┏━━
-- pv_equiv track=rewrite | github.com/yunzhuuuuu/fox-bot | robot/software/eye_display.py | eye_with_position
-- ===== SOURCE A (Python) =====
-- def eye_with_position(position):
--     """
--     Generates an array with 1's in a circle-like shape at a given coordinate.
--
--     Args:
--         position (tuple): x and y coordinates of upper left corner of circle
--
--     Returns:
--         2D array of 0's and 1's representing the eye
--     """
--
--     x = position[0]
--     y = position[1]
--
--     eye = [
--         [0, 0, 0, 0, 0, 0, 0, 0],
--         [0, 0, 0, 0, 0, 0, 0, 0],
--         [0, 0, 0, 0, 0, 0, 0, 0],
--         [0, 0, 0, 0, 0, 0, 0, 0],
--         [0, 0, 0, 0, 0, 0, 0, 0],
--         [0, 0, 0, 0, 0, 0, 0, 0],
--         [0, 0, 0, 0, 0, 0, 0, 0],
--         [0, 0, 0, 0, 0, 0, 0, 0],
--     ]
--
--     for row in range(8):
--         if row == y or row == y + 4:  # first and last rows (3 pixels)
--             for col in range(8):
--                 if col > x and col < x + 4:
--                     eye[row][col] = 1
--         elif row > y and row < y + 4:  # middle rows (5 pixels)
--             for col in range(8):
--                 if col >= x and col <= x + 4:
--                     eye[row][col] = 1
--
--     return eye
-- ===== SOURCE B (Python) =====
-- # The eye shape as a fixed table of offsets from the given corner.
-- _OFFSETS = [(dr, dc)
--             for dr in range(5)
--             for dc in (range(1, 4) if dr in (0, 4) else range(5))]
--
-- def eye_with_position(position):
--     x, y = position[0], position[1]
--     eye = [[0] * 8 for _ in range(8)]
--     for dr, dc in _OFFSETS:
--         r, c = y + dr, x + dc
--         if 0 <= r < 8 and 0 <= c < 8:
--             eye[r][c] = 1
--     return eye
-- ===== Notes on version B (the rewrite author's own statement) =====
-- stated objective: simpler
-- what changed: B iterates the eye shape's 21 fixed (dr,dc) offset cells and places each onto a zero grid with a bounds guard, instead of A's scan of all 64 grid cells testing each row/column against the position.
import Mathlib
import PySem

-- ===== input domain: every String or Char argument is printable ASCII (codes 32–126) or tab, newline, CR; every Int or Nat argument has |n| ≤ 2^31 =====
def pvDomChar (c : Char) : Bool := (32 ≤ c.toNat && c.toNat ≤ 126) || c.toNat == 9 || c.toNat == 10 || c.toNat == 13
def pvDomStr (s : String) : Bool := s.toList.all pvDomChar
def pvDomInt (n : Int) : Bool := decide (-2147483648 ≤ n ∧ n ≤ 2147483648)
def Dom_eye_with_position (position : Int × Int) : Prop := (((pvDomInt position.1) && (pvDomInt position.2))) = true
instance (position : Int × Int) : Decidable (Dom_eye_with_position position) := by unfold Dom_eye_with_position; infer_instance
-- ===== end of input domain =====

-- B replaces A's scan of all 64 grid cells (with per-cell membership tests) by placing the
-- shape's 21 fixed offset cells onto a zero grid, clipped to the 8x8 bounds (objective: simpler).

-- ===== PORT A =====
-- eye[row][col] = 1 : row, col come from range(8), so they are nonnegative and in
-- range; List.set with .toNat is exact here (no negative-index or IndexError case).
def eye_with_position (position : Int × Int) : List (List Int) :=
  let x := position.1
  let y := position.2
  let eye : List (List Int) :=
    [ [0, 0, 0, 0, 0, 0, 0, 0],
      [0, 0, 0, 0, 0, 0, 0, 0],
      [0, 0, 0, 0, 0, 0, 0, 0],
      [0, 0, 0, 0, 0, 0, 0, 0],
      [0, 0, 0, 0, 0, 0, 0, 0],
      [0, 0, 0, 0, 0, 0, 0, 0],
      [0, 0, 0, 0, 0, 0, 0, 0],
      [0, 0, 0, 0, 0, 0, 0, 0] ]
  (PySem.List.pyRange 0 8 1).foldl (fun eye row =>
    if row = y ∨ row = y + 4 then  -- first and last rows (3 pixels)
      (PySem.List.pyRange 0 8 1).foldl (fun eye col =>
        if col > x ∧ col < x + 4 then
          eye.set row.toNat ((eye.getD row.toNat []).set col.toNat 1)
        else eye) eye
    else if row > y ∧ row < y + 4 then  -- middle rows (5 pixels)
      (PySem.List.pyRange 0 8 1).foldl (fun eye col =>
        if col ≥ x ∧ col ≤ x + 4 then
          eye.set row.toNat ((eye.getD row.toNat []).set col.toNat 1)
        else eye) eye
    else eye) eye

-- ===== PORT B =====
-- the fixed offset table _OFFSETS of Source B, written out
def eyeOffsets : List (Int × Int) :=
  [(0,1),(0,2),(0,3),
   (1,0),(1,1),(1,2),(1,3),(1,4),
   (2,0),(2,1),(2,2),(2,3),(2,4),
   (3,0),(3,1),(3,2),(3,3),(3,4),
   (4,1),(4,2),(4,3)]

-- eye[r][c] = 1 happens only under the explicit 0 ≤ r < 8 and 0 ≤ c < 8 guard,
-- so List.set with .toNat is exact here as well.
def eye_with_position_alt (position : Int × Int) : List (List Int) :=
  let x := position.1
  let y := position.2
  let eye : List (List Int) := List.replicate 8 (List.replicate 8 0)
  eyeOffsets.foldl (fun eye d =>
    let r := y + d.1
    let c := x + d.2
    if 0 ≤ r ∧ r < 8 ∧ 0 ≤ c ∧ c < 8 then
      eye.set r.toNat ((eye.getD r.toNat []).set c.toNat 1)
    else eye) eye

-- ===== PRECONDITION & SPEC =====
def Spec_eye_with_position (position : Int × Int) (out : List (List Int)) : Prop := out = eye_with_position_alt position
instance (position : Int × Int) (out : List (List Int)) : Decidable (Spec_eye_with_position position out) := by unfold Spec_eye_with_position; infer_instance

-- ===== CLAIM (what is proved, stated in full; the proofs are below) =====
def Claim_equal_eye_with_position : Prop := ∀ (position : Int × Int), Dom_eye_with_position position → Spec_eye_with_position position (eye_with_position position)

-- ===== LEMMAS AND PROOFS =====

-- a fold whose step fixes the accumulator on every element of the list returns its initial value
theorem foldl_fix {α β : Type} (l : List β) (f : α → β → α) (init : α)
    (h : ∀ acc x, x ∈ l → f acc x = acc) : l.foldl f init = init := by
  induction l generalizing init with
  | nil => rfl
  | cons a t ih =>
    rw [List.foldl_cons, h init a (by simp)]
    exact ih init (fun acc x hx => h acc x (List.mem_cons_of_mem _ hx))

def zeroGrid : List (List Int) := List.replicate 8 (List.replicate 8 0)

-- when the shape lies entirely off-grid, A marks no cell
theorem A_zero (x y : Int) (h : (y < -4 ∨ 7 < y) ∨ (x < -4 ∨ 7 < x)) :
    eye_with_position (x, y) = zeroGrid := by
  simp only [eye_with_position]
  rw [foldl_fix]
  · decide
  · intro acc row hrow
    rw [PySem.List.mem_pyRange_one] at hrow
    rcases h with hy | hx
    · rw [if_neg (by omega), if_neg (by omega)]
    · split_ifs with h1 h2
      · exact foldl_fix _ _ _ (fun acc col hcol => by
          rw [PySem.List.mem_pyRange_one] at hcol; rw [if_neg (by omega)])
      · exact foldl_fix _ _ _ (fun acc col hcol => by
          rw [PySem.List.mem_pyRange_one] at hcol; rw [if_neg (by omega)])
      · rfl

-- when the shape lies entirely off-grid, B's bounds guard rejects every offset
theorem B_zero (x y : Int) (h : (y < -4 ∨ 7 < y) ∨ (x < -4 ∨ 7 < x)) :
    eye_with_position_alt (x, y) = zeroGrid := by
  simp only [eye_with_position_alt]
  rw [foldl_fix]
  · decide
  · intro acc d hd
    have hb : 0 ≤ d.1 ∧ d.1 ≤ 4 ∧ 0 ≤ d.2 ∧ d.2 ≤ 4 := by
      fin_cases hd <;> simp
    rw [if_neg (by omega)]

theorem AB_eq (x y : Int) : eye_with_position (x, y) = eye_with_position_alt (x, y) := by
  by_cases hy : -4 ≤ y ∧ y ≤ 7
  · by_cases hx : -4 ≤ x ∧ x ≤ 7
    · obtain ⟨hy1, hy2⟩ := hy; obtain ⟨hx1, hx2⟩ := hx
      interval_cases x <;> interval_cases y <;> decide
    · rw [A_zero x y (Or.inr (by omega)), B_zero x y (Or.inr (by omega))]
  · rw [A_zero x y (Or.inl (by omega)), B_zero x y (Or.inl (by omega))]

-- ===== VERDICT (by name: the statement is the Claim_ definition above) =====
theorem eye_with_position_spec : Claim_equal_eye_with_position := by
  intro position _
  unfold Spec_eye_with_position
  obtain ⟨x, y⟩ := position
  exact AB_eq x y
┗━━
### Directions for this task:
Lines to set down from above: the line with "def pvDomStr (s", the line with "-- ===== end of", and every line between, each exactly as written.

### Answer section:
def pvDomStr (s : String) : Bool := s.toList.all pvDomChar
def pvDomInt (n : Int) : Bool := decide (-2147483648 ≤ n ∧ n ≤ 2147483648)
def Dom_eye_with_position (position : Int × Int) : Prop := (((pvDomInt position.1) && (pvDomInt position.2))) = true
instance (position : Int × Int) : Decidable (Dom_eye_with_position position) := by unfold Dom_eye_with_position; infer_instance
-- ===== end of input domain =====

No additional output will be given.